▶ **Required work**: In the listing below, locate the line containing "PySem.Int.mod ((1 +" and the line containing "PySem.Int.mod (1 +". Output both of them and every line between, exactly as written, and nothing more.

▶ **Stored data**:
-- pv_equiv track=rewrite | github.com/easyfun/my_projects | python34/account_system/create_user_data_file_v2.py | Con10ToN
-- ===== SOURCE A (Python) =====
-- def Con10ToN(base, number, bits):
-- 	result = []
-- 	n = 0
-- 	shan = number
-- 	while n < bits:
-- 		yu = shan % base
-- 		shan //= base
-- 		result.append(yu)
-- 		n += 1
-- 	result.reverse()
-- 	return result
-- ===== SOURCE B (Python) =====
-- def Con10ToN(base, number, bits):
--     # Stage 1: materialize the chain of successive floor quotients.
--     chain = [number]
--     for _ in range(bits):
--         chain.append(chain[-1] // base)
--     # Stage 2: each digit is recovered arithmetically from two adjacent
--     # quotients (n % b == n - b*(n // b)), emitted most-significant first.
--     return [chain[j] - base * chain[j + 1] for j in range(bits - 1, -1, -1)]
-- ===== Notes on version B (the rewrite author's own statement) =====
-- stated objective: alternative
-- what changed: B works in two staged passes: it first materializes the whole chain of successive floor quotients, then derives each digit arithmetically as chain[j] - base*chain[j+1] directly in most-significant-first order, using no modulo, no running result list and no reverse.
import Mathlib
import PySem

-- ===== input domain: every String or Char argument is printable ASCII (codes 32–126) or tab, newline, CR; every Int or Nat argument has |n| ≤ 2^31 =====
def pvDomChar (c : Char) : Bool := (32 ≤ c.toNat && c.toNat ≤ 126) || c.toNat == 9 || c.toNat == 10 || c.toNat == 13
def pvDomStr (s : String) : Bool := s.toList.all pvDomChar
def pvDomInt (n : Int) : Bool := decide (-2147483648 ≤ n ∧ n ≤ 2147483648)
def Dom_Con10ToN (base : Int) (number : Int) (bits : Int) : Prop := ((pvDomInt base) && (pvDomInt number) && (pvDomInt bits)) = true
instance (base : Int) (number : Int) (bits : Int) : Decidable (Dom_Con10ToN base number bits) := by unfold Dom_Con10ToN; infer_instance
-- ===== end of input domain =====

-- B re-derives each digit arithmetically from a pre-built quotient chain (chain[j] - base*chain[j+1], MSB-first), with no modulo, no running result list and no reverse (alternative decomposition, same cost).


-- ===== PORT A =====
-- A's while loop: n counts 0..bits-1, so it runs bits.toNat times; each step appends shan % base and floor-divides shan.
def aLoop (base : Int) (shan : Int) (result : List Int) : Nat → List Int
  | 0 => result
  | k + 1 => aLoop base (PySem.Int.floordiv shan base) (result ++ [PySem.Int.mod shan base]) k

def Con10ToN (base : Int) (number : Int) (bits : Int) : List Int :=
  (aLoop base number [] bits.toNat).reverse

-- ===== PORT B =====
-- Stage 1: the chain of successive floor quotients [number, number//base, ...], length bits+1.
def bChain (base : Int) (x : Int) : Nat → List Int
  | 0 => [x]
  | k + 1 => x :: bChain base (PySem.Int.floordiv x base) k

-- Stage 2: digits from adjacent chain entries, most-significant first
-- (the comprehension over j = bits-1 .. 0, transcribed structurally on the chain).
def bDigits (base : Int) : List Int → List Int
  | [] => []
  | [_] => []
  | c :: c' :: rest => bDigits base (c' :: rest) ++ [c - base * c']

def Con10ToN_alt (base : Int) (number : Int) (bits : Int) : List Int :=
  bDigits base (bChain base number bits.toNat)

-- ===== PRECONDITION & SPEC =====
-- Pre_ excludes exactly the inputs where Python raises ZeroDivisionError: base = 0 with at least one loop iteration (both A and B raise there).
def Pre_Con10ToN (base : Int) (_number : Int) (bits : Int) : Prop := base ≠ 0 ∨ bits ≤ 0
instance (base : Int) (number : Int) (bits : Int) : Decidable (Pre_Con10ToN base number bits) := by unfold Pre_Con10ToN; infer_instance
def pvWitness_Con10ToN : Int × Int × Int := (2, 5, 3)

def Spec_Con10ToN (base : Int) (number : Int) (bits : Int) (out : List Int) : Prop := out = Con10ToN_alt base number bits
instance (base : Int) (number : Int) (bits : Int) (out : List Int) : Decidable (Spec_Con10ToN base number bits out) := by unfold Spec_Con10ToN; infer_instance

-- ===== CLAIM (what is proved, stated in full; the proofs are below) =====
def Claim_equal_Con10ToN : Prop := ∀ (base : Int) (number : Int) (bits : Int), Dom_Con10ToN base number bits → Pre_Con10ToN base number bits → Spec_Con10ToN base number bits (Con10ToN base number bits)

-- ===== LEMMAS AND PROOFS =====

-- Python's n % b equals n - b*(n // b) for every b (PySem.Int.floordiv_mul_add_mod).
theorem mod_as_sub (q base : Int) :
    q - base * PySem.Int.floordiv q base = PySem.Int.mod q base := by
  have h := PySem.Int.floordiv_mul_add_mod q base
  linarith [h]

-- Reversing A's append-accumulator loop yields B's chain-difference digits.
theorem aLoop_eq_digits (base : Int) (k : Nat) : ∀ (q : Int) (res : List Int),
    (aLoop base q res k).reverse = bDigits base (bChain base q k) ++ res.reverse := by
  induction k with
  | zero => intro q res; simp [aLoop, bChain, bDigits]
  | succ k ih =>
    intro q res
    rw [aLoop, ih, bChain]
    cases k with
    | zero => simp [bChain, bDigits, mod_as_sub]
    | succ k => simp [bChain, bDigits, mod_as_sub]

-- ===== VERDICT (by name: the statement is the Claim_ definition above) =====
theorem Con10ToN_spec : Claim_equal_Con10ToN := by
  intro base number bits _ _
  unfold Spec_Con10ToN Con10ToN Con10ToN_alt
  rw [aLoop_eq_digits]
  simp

* * *

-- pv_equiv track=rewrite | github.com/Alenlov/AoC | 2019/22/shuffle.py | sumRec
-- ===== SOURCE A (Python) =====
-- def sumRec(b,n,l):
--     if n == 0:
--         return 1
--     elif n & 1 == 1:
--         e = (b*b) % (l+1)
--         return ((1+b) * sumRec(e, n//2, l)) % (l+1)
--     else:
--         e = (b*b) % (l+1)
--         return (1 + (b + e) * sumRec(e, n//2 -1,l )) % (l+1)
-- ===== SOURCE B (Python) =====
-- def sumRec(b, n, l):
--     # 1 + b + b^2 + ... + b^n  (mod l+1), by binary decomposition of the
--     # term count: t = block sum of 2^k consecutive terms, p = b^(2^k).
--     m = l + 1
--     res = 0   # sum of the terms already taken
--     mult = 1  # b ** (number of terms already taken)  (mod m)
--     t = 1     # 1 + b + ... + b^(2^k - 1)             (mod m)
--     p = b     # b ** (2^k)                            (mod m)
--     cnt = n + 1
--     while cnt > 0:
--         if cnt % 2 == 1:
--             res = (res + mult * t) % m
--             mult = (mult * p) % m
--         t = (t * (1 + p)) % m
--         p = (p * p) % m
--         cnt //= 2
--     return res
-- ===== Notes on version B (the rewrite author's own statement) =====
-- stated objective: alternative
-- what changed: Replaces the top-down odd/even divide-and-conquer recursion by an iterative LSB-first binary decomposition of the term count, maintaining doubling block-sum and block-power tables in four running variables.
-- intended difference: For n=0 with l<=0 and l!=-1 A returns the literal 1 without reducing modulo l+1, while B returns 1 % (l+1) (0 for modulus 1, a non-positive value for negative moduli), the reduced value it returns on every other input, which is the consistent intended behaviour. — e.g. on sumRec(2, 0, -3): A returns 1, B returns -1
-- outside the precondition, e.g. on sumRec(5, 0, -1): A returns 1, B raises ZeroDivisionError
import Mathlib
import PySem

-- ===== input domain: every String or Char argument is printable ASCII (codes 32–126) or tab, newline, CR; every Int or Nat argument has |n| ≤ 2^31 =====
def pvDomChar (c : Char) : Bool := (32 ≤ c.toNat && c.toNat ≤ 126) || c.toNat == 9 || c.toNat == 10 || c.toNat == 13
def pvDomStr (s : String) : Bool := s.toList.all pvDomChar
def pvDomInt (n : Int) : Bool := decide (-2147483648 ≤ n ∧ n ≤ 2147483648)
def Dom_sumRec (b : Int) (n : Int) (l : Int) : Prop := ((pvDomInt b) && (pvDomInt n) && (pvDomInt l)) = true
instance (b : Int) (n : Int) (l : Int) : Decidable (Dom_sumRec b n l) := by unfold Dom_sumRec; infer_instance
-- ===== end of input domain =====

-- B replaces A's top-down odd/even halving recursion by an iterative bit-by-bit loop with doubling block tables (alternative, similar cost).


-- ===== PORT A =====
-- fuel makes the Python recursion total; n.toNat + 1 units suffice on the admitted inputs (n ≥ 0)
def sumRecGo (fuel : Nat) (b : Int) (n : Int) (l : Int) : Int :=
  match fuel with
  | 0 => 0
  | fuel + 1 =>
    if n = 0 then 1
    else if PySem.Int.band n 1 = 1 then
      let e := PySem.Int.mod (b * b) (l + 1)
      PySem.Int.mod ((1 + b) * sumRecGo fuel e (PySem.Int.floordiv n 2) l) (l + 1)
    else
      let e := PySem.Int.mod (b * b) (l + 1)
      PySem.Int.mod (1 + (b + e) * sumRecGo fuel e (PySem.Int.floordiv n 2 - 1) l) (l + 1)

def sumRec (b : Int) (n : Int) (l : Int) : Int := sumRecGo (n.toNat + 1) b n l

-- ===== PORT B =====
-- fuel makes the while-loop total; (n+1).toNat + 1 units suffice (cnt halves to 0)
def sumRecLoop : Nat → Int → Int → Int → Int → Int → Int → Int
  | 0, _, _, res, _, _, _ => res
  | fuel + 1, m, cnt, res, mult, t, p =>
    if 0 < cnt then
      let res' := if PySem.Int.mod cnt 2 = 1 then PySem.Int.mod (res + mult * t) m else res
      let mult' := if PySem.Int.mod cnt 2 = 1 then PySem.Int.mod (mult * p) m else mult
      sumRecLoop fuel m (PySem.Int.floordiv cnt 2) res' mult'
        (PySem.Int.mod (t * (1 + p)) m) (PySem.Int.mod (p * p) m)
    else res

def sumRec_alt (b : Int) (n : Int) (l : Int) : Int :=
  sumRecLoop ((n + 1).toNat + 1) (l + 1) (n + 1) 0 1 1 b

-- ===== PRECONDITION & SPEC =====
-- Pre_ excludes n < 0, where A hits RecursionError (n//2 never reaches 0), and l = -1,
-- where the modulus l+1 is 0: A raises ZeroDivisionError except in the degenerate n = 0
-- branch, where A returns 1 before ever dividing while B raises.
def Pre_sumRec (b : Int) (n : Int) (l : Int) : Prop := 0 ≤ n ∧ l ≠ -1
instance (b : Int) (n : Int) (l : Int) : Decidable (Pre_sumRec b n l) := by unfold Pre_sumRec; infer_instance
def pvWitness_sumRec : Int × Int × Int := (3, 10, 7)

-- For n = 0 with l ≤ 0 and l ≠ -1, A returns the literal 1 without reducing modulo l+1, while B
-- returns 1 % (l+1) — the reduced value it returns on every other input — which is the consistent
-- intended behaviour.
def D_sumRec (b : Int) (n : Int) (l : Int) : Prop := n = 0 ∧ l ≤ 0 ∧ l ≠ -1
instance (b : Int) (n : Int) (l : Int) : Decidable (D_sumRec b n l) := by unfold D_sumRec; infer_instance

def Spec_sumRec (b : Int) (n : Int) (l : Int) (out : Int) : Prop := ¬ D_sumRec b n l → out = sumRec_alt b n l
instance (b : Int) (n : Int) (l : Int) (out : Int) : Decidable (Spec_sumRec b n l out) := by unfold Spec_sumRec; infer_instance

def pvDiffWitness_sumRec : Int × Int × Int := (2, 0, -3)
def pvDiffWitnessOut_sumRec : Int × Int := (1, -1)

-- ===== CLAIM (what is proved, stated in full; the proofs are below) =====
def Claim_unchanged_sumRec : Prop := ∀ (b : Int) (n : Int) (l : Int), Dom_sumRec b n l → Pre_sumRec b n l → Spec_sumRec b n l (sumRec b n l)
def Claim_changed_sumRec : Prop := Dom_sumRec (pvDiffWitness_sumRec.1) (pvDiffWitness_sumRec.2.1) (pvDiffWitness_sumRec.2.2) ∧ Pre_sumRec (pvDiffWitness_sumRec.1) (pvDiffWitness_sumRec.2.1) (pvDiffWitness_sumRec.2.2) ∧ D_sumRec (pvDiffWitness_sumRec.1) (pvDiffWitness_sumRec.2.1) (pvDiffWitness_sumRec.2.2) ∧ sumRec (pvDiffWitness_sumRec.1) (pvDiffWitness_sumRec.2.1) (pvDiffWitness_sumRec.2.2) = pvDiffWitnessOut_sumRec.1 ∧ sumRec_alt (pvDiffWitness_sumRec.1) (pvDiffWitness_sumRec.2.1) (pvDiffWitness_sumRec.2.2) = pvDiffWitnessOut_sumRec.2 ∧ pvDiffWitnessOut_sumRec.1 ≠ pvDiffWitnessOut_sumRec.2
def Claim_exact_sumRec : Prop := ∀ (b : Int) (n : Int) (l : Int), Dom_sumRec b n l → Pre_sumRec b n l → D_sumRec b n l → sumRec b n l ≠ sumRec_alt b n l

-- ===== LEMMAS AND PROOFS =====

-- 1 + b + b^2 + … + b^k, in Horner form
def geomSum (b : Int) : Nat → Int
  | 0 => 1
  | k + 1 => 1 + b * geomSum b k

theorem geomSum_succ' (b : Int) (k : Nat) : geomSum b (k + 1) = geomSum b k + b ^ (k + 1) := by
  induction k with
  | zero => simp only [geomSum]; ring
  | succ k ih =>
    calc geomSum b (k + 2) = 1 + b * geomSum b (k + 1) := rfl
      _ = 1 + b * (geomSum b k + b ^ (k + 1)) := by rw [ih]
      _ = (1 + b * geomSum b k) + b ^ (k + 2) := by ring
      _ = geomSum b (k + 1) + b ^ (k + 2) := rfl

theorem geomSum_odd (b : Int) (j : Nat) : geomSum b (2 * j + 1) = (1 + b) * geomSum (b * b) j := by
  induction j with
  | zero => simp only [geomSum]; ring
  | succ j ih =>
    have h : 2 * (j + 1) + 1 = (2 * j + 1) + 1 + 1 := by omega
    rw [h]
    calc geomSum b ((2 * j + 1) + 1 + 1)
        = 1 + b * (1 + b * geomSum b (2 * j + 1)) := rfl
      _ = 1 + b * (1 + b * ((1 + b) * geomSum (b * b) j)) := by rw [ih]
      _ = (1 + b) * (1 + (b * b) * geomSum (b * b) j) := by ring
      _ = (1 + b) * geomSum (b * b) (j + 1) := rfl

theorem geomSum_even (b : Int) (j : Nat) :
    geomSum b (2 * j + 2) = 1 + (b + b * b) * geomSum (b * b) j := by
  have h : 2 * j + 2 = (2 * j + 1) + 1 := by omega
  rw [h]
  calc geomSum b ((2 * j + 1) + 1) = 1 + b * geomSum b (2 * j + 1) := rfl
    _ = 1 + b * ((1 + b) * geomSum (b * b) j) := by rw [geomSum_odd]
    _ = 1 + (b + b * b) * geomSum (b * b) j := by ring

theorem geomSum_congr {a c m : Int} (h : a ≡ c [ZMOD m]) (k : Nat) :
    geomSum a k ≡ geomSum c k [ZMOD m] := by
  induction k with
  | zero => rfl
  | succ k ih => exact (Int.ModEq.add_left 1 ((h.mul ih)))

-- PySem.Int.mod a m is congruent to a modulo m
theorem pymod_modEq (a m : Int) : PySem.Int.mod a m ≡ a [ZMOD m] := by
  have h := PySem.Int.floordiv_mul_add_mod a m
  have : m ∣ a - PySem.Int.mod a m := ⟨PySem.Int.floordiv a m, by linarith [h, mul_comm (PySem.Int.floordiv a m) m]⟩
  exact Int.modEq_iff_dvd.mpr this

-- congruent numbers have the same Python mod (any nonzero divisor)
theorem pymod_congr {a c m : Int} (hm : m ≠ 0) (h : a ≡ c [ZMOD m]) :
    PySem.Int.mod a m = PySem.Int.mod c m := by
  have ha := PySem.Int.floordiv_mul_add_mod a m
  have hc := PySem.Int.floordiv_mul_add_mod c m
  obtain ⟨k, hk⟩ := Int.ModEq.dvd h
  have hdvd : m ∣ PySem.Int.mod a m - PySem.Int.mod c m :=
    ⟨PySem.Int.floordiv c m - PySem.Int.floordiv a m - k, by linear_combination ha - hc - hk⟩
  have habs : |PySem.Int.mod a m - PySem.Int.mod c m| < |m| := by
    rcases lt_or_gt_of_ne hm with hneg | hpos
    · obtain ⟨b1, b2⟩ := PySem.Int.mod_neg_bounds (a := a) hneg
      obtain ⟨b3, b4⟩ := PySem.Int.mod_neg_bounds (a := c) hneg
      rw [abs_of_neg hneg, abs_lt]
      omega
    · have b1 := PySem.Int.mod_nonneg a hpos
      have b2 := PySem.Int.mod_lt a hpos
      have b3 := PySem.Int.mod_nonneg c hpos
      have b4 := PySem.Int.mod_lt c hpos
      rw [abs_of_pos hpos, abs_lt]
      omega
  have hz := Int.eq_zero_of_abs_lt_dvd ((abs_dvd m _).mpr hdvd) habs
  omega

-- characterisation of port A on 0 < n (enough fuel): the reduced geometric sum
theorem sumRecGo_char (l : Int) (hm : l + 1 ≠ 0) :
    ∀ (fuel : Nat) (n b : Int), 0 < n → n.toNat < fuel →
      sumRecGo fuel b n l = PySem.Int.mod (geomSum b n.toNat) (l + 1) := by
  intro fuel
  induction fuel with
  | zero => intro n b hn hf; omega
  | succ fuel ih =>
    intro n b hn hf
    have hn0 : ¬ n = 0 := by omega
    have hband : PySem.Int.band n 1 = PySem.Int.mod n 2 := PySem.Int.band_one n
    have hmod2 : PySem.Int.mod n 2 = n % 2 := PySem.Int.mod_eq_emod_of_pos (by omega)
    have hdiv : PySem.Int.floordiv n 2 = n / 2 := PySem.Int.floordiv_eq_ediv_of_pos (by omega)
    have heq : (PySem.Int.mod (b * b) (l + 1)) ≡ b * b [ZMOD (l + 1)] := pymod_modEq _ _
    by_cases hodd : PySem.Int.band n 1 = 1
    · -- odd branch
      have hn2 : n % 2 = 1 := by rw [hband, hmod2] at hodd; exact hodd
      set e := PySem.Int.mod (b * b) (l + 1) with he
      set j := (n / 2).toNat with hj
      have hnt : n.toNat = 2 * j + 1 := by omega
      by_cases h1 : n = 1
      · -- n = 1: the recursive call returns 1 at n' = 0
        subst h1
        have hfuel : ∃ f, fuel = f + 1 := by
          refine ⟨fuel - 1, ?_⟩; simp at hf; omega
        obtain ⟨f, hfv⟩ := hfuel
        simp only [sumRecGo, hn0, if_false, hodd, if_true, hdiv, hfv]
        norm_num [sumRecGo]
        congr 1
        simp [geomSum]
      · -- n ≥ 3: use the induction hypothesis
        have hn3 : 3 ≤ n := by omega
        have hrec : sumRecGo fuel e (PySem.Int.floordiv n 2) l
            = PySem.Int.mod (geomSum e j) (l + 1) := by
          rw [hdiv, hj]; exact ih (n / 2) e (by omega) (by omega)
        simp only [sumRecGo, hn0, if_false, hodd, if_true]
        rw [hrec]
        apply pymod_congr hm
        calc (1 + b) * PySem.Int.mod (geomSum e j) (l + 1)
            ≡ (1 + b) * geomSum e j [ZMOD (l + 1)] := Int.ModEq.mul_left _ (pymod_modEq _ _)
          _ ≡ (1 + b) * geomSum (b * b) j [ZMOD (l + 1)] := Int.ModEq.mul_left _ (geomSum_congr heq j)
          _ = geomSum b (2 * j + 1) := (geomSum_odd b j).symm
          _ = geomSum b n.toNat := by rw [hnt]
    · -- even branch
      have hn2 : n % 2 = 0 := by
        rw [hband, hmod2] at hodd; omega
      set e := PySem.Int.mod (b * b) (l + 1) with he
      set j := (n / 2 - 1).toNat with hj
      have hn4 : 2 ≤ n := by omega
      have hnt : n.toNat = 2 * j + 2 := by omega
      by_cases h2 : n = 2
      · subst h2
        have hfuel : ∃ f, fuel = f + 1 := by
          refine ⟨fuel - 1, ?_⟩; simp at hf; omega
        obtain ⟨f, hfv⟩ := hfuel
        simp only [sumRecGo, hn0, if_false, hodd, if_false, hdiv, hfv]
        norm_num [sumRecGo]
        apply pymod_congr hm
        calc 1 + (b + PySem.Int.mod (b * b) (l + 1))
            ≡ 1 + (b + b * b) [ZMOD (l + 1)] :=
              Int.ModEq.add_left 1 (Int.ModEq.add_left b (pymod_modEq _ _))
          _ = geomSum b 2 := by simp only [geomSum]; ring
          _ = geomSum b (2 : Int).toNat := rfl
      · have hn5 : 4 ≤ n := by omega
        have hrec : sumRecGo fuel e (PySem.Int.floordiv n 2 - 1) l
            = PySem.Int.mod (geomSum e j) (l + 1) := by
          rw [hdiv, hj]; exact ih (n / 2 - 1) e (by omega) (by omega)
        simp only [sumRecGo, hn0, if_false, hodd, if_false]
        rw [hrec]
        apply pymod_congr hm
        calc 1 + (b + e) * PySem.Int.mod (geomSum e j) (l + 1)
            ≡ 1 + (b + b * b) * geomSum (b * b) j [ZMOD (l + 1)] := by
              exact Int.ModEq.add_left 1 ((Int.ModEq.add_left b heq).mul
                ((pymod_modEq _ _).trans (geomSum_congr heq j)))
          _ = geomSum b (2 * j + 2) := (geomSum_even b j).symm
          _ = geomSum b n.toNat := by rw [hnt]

▶ **Answer to this task**:
      PySem.Int.mod ((1 + b) * sumRecGo fuel e (PySem.Int.floordiv n 2) l) (l + 1)
    else
      let e := PySem.Int.mod (b * b) (l + 1)
      PySem.Int.mod (1 + (b + e) * sumRecGo fuel e (PySem.Int.floordiv n 2 - 1) l) (l + 1)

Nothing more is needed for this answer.